-- ===== LEMMAS AND PROOFS =====
lemma pvA_loop : ∀ (l : List String) (v1 v2 v3 v4 v5 v6 v7 v8 v9 v10 v11 v12 v13 v14 v15 : Int),
    l.foldl pvStepA (PySem.Dict.mk [("is_creature", v1), ("is_artifact", v2), ("is_enchantment", v3), ("is_instant", v4), ("is_land", v5), ("is_sorcery", v6), ("is_planeswalker", v7), ("is_battle", v8), ("is_conspiracy", v9), ("is_dungeon", v10), ("is_emblem", v11), ("is_phenomenon", v12), ("is_plane", v13), ("is_scheme", v14), ("is_vanguard", v15)]) =
      PySem.Dict.mk [("is_creature", if "Creature" ∈ l then 1 else v1), ("is_artifact", if "Artifact" ∈ l then 1 else v2), ("is_enchantment", if "Enchantment" ∈ l then 1 else v3), ("is_instant", if "Instant" ∈ l then 1 else v4), ("is_land", if "Land" ∈ l then 1 else v5), ("is_sorcery", if "Sorcery" ∈ l then 1 else v6), ("is_planeswalker", if "Planeswalker" ∈ l then 1 else v7), ("is_battle", if "Battle" ∈ l then 1 else v8), ("is_conspiracy", if "Conspiracy" ∈ l then 1 else v9), ("is_dungeon", if "Dungeon" ∈ l then 1 else v10), ("is_emblem", if "Emblem" ∈ l then 1 else v11), ("is_phenomenon", if "Phenomenon" ∈ l then 1 else v12), ("is_plane", if "Plane" ∈ l then 1 else v13), ("is_scheme", if "Scheme" ∈ l then 1 else v14), ("is_vanguard", if "Vanguard" ∈ l then 1 else v15)] := by
  intro l
  induction l with
  | nil => intro v1 v2 v3 v4 v5 v6 v7 v8 v9 v10 v11 v12 v13 v14 v15; simp
  | cons x l ih =>
    intro v1 v2 v3 v4 v5 v6 v7 v8 v9 v10 v11 v12 v13 v14 v15
    show l.foldl pvStepA (pvStepA _ x) = _
    by_cases hx1 : x = "Creature"
    · subst hx1
      have hstep : pvStepA (PySem.Dict.mk [("is_creature", v1), ("is_artifact", v2), ("is_enchantment", v3), ("is_instant", v4), ("is_land", v5), ("is_sorcery", v6), ("is_planeswalker", v7), ("is_battle", v8), ("is_conspiracy", v9), ("is_dungeon", v10), ("is_emblem", v11), ("is_phenomenon", v12), ("is_plane", v13), ("is_scheme", v14), ("is_vanguard", v15)]) "Creature" =
          PySem.Dict.mk [("is_creature", 1), ("is_artifact", v2), ("is_enchantment", v3), ("is_instant", v4), ("is_land", v5), ("is_sorcery", v6), ("is_planeswalker", v7), ("is_battle", v8), ("is_conspiracy", v9), ("is_dungeon", v10), ("is_emblem", v11), ("is_phenomenon", v12), ("is_plane", v13), ("is_scheme", v14), ("is_vanguard", v15)] := by
        simp [pvStepA, pvTypeFlagMap, PySem.Dict.get?, PySem.Dict.insert]
      rw [hstep, ih]
      simp
    by_cases hx2 : x = "Artifact"
    · subst hx2
      have hstep : pvStepA (PySem.Dict.mk [("is_creature", v1), ("is_artifact", v2), ("is_enchantment", v3), ("is_instant", v4), ("is_land", v5), ("is_sorcery", v6), ("is_planeswalker", v7), ("is_battle", v8), ("is_conspiracy", v9), ("is_dungeon", v10), ("is_emblem", v11), ("is_phenomenon", v12), ("is_plane", v13), ("is_scheme", v14), ("is_vanguard", v15)]) "Artifact" =
          PySem.Dict.mk [("is_creature", v1), ("is_artifact", 1), ("is_enchantment", v3), ("is_instant", v4), ("is_land", v5), ("is_sorcery", v6), ("is_planeswalker", v7), ("is_battle", v8), ("is_conspiracy", v9), ("is_dungeon", v10), ("is_emblem", v11), ("is_phenomenon", v12), ("is_plane", v13), ("is_scheme", v14), ("is_vanguard", v15)] := by
        simp [pvStepA, pvTypeFlagMap, PySem.Dict.get?, PySem.Dict.insert]
      rw [hstep, ih]
      simp
    by_cases hx3 : x = "Enchantment"
    · subst hx3
      have hstep : pvStepA (PySem.Dict.mk [("is_creature", v1), ("is_artifact", v2), ("is_enchantment", v3), ("is_instant", v4), ("is_land", v5), ("is_sorcery", v6), ("is_planeswalker", v7), ("is_battle", v8), ("is_conspiracy", v9), ("is_dungeon", v10), ("is_emblem", v11), ("is_phenomenon", v12), ("is_plane", v13), ("is_scheme", v14), ("is_vanguard", v15)]) "Enchantment" =
          PySem.Dict.mk [("is_creature", v1), ("is_artifact", v2), ("is_enchantment", 1), ("is_instant", v4), ("is_land", v5), ("is_sorcery", v6), ("is_planeswalker", v7), ("is_battle", v8), ("is_conspiracy", v9), ("is_dungeon", v10), ("is_emblem", v11), ("is_phenomenon", v12), ("is_plane", v13), ("is_scheme", v14), ("is_vanguard", v15)] := by
        simp [pvStepA, pvTypeFlagMap, PySem.Dict.get?, PySem.Dict.insert]
      rw [hstep, ih]
      simp
    by_cases hx4 : x = "Instant"
    · subst hx4
      have hstep : pvStepA (PySem.Dict.mk [("is_creature", v1), ("is_artifact", v2), ("is_enchantment", v3), ("is_instant", v4), ("is_land", v5), ("is_sorcery", v6), ("is_planeswalker", v7), ("is_battle", v8), ("is_conspiracy", v9), ("is_dungeon", v10), ("is_emblem", v11), ("is_phenomenon", v12), ("is_plane", v13), ("is_scheme", v14), ("is_vanguard", v15)]) "Instant" =
          PySem.Dict.mk [("is_creature", v1), ("is_artifact", v2), ("is_enchantment", v3), ("is_instant", 1), ("is_land", v5), ("is_sorcery", v6), ("is_planeswalker", v7), ("is_battle", v8), ("is_conspiracy", v9), ("is_dungeon", v10), ("is_emblem", v11), ("is_phenomenon", v12), ("is_plane", v13), ("is_scheme", v14), ("is_vanguard", v15)] := by
        simp [pvStepA, pvTypeFlagMap, PySem.Dict.get?, PySem.Dict.insert]
      rw [hstep, ih]
      simp
    by_cases hx5 : x = "Land"
    · subst hx5
      have hstep : pvStepA (PySem.Dict.mk [("is_creature", v1), ("is_artifact", v2), ("is_enchantment", v3), ("is_instant", v4), ("is_land", v5), ("is_sorcery", v6), ("is_planeswalker", v7), ("is_battle", v8), ("is_conspiracy", v9), ("is_dungeon", v10), ("is_emblem", v11), ("is_phenomenon", v12), ("is_plane", v13), ("is_scheme", v14), ("is_vanguard", v15)]) "Land" =
          PySem.Dict.mk [("is_creature", v1), ("is_artifact", v2), ("is_enchantment", v3), ("is_instant", v4), ("is_land", 1), ("is_sorcery", v6), ("is_planeswalker", v7), ("is_battle", v8), ("is_conspiracy", v9), ("is_dungeon", v10), ("is_emblem", v11), ("is_phenomenon", v12), ("is_plane", v13), ("is_scheme", v14), ("is_vanguard", v15)] := by
        simp [pvStepA, pvTypeFlagMap, PySem.Dict.get?, PySem.Dict.insert]
      rw [hstep, ih]
      simp
    by_cases hx6 : x = "Sorcery"
    · subst hx6
      have hstep : pvStepA (PySem.Dict.mk [("is_creature", v1), ("is_artifact", v2), ("is_enchantment", v3), ("is_instant", v4), ("is_land", v5), ("is_sorcery", v6), ("is_planeswalker", v7), ("is_battle", v8), ("is_conspiracy", v9), ("is_dungeon", v10), ("is_emblem", v11), ("is_phenomenon", v12), ("is_plane", v13), ("is_scheme", v14), ("is_vanguard", v15)]) "Sorcery" =
          PySem.Dict.mk [("is_creature", v1), ("is_artifact", v2), ("is_enchantment", v3), ("is_instant", v4), ("is_land", v5), ("is_sorcery", 1), ("is_planeswalker", v7), ("is_battle", v8), ("is_conspiracy", v9), ("is_dungeon", v10), ("is_emblem", v11), ("is_phenomenon", v12), ("is_plane", v13), ("is_scheme", v14), ("is_vanguard", v15)] := by
        simp [pvStepA, pvTypeFlagMap, PySem.Dict.get?, PySem.Dict.insert]
      rw [hstep, ih]
      simp
    by_cases hx7 : x = "Planeswalker"
    · subst hx7
      have hstep : pvStepA (PySem.Dict.mk [("is_creature", v1), ("is_artifact", v2), ("is_enchantment", v3), ("is_instant", v4), ("is_land", v5), ("is_sorcery", v6), ("is_planeswalker", v7), ("is_battle", v8), ("is_conspiracy", v9), ("is_dungeon", v10), ("is_emblem", v11), ("is_phenomenon", v12), ("is_plane", v13), ("is_scheme", v14), ("is_vanguard", v15)]) "Planeswalker" =
          PySem.Dict.mk [("is_creature", v1), ("is_artifact", v2), ("is_enchantment", v3), ("is_instant", v4), ("is_land", v5), ("is_sorcery", v6), ("is_planeswalker", 1), ("is_battle", v8), ("is_conspiracy", v9), ("is_dungeon", v10), ("is_emblem", v11), ("is_phenomenon", v12), ("is_plane", v13), ("is_scheme", v14), ("is_vanguard", v15)] := by
        simp [pvStepA, pvTypeFlagMap, PySem.Dict.get?, PySem.Dict.insert]
      rw [hstep, ih]
      simp
    by_cases hx8 : x = "Battle"
    · subst hx8
      have hstep : pvStepA (PySem.Dict.mk [("is_creature", v1), ("is_artifact", v2), ("is_enchantment", v3), ("is_instant", v4), ("is_land", v5), ("is_sorcery", v6), ("is_planeswalker", v7), ("is_battle", v8), ("is_conspiracy", v9), ("is_dungeon", v10), ("is_emblem", v11), ("is_phenomenon", v12), ("is_plane", v13), ("is_scheme", v14), ("is_vanguard", v15)]) "Battle" =
          PySem.Dict.mk [("is_creature", v1), ("is_artifact", v2), ("is_enchantment", v3), ("is_instant", v4), ("is_land", v5), ("is_sorcery", v6), ("is_planeswalker", v7), ("is_battle", 1), ("is_conspiracy", v9), ("is_dungeon", v10), ("is_emblem", v11), ("is_phenomenon", v12), ("is_plane", v13), ("is_scheme", v14), ("is_vanguard", v15)] := by
        simp [pvStepA, pvTypeFlagMap, PySem.Dict.get?, PySem.Dict.insert]
      rw [hstep, ih]
      simp
    by_cases hx9 : x = "Conspiracy"
    · subst hx9
      have hstep : pvStepA (PySem.Dict.mk [("is_creature", v1), ("is_artifact", v2), ("is_enchantment", v3), ("is_instant", v4), ("is_land", v5), ("is_sorcery", v6), ("is_planeswalker", v7), ("is_battle", v8), ("is_conspiracy", v9), ("is_dungeon", v10), ("is_emblem", v11), ("is_phenomenon", v12), ("is_plane", v13), ("is_scheme", v14), ("is_vanguard", v15)]) "Conspiracy" =
          PySem.Dict.mk [("is_creature", v1), ("is_artifact", v2), ("is_enchantment", v3), ("is_instant", v4), ("is_land", v5), ("is_sorcery", v6), ("is_planeswalker", v7), ("is_battle", v8), ("is_conspiracy", 1), ("is_dungeon", v10), ("is_emblem", v11), ("is_phenomenon", v12), ("is_plane", v13), ("is_scheme", v14), ("is_vanguard", v15)] := by
        simp [pvStepA, pvTypeFlagMap, PySem.Dict.get?, PySem.Dict.insert]
      rw [hstep, ih]
      simp
    by_cases hx10 : x = "Dungeon"
    · subst hx10
      have hstep : pvStepA (PySem.Dict.mk [("is_creature", v1), ("is_artifact", v2), ("is_enchantment", v3), ("is_instant", v4), ("is_land", v5), ("is_sorcery", v6), ("is_planeswalker", v7), ("is_battle", v8), ("is_conspiracy", v9), ("is_dungeon", v10), ("is_emblem", v11), ("is_phenomenon", v12), ("is_plane", v13), ("is_scheme", v14), ("is_vanguard", v15)]) "Dungeon" =
          PySem.Dict.mk [("is_creature", v1), ("is_artifact", v2), ("is_enchantment", v3), ("is_instant", v4), ("is_land", v5), ("is_sorcery", v6), ("is_planeswalker", v7), ("is_battle", v8), ("is_conspiracy", v9), ("is_dungeon", 1), ("is_emblem", v11), ("is_phenomenon", v12), ("is_plane", v13), ("is_scheme", v14), ("is_vanguard", v15)] := by
        simp [pvStepA, pvTypeFlagMap, PySem.Dict.get?, PySem.Dict.insert]
      rw [hstep, ih]
      simp
    by_cases hx11 : x = "Emblem"
    · subst hx11
      have hstep : pvStepA (PySem.Dict.mk [("is_creature", v1), ("is_artifact", v2), ("is_enchantment", v3), ("is_instant", v4), ("is_land", v5), ("is_sorcery", v6), ("is_planeswalker", v7), ("is_battle", v8), ("is_conspiracy", v9), ("is_dungeon", v10), ("is_emblem", v11), ("is_phenomenon", v12), ("is_plane", v13), ("is_scheme", v14), ("is_vanguard", v15)]) "Emblem" =
          PySem.Dict.mk [("is_creature", v1), ("is_artifact", v2), ("is_enchantment", v3), ("is_instant", v4), ("is_land", v5), ("is_sorcery", v6), ("is_planeswalker", v7), ("is_battle", v8), ("is_conspiracy", v9), ("is_dungeon", v10), ("is_emblem", 1), ("is_phenomenon", v12), ("is_plane", v13), ("is_scheme", v14), ("is_vanguard", v15)] := by
        simp [pvStepA, pvTypeFlagMap, PySem.Dict.get?, PySem.Dict.insert]
      rw [hstep, ih]
      simp
    by_cases hx12 : x = "Phenomenon"
    · subst hx12
      have hstep : pvStepA (PySem.Dict.mk [("is_creature", v1), ("is_artifact", v2), ("is_enchantment", v3), ("is_instant", v4), ("is_land", v5), ("is_sorcery", v6), ("is_planeswalker", v7), ("is_battle", v8), ("is_conspiracy", v9), ("is_dungeon", v10), ("is_emblem", v11), ("is_phenomenon", v12), ("is_plane", v13), ("is_scheme", v14), ("is_vanguard", v15)]) "Phenomenon" =
          PySem.Dict.mk [("is_creature", v1), ("is_artifact", v2), ("is_enchantment", v3), ("is_instant", v4), ("is_land", v5), ("is_sorcery", v6), ("is_planeswalker", v7), ("is_battle", v8), ("is_conspiracy", v9), ("is_dungeon", v10), ("is_emblem", v11), ("is_phenomenon", 1), ("is_plane", v13), ("is_scheme", v14), ("is_vanguard", v15)] := by
        simp [pvStepA, pvTypeFlagMap, PySem.Dict.get?, PySem.Dict.insert]
      rw [hstep, ih]
      simp
    by_cases hx13 : x = "Plane"
    · subst hx13
      have hstep : pvStepA (PySem.Dict.mk [("is_creature", v1), ("is_artifact", v2), ("is_enchantment", v3), ("is_instant", v4), ("is_land", v5), ("is_sorcery", v6), ("is_planeswalker", v7), ("is_battle", v8), ("is_conspiracy", v9), ("is_dungeon", v10), ("is_emblem", v11), ("is_phenomenon", v12), ("is_plane", v13), ("is_scheme", v14), ("is_vanguard", v15)]) "Plane" =
          PySem.Dict.mk [("is_creature", v1), ("is_artifact", v2), ("is_enchantment", v3), ("is_instant", v4), ("is_land", v5), ("is_sorcery", v6), ("is_planeswalker", v7), ("is_battle", v8), ("is_conspiracy", v9), ("is_dungeon", v10), ("is_emblem", v11), ("is_phenomenon", v12), ("is_plane", 1), ("is_scheme", v14), ("is_vanguard", v15)] := by
        simp [pvStepA, pvTypeFlagMap, PySem.Dict.get?, PySem.Dict.insert]
      rw [hstep, ih]
      simp
    by_cases hx14 : x = "Scheme"
    · subst hx14
      have hstep : pvStepA (PySem.Dict.mk [("is_creature", v1), ("is_artifact", v2), ("is_enchantment", v3), ("is_instant", v4), ("is_land", v5), ("is_sorcery", v6), ("is_planeswalker", v7), ("is_battle", v8), ("is_conspiracy", v9), ("is_dungeon", v10), ("is_emblem", v11), ("is_phenomenon", v12), ("is_plane", v13), ("is_scheme", v14), ("is_vanguard", v15)]) "Scheme" =
          PySem.Dict.mk [("is_creature", v1), ("is_artifact", v2), ("is_enchantment", v3), ("is_instant", v4), ("is_land", v5), ("is_sorcery", v6), ("is_planeswalker", v7), ("is_battle", v8), ("is_conspiracy", v9), ("is_dungeon", v10), ("is_emblem", v11), ("is_phenomenon", v12), ("is_plane", v13), ("is_scheme", 1), ("is_vanguard", v15)] := by
        simp [pvStepA, pvTypeFlagMap, PySem.Dict.get?, PySem.Dict.insert]
      rw [hstep, ih]
      simp
    by_cases hx15 : x = "Vanguard"
    · subst hx15
      have hstep : pvStepA (PySem.Dict.mk [("is_creature", v1), ("is_artifact", v2), ("is_enchantment", v3), ("is_instant", v4), ("is_land", v5), ("is_sorcery", v6), ("is_planeswalker", v7), ("is_battle", v8), ("is_conspiracy", v9), ("is_dungeon", v10), ("is_emblem", v11), ("is_phenomenon", v12), ("is_plane", v13), ("is_scheme", v14), ("is_vanguard", v15)]) "Vanguard" =
          PySem.Dict.mk [("is_creature", v1), ("is_artifact", v2), ("is_enchantment", v3), ("is_instant", v4), ("is_land", v5), ("is_sorcery", v6), ("is_planeswalker", v7), ("is_battle", v8), ("is_conspiracy", v9), ("is_dungeon", v10), ("is_emblem", v11), ("is_phenomenon", v12), ("is_plane", v13), ("is_scheme", v14), ("is_vanguard", 1)] := by
        simp [pvStepA, pvTypeFlagMap, PySem.Dict.get?, PySem.Dict.insert]
      rw [hstep, ih]
      simp
    have hnone : pvTypeFlagMap.get? x = none := by
      simp [pvTypeFlagMap, PySem.Dict.get?, Ne.symm hx1, Ne.symm hx2, Ne.symm hx3, Ne.symm hx4, Ne.symm hx5, Ne.symm hx6, Ne.symm hx7, Ne.symm hx8, Ne.symm hx9, Ne.symm hx10, Ne.symm hx11, Ne.symm hx12, Ne.symm hx13, Ne.symm hx14, Ne.symm hx15]
    have hstep : pvStepA (PySem.Dict.mk [("is_creature", v1), ("is_artifact", v2), ("is_enchantment", v3), ("is_instant", v4), ("is_land", v5), ("is_sorcery", v6), ("is_planeswalker", v7), ("is_battle", v8), ("is_conspiracy", v9), ("is_dungeon", v10), ("is_emblem", v11), ("is_phenomenon", v12), ("is_plane", v13), ("is_scheme", v14), ("is_vanguard", v15)]) x =
        PySem.Dict.mk [("is_creature", v1), ("is_artifact", v2), ("is_enchantment", v3), ("is_instant", v4), ("is_land", v5), ("is_sorcery", v6), ("is_planeswalker", v7), ("is_battle", v8), ("is_conspiracy", v9), ("is_dungeon", v10), ("is_emblem", v11), ("is_phenomenon", v12), ("is_plane", v13), ("is_scheme", v14), ("is_vanguard", v15)] := by
      simp [pvStepA, hnone]
    rw [hstep, ih]
    simp [List.mem_cons, Ne.symm hx1, Ne.symm hx2, Ne.symm hx3, Ne.symm hx4, Ne.symm hx5, Ne.symm hx6, Ne.symm hx7, Ne.symm hx8, Ne.symm hx9, Ne.symm hx10, Ne.symm hx11, Ne.symm hx12, Ne.symm hx13, Ne.symm hx14, Ne.symm hx15]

================

Task description.
What is the number of lines in the material above that include "hnone"? Answer with the number only.

Response.
2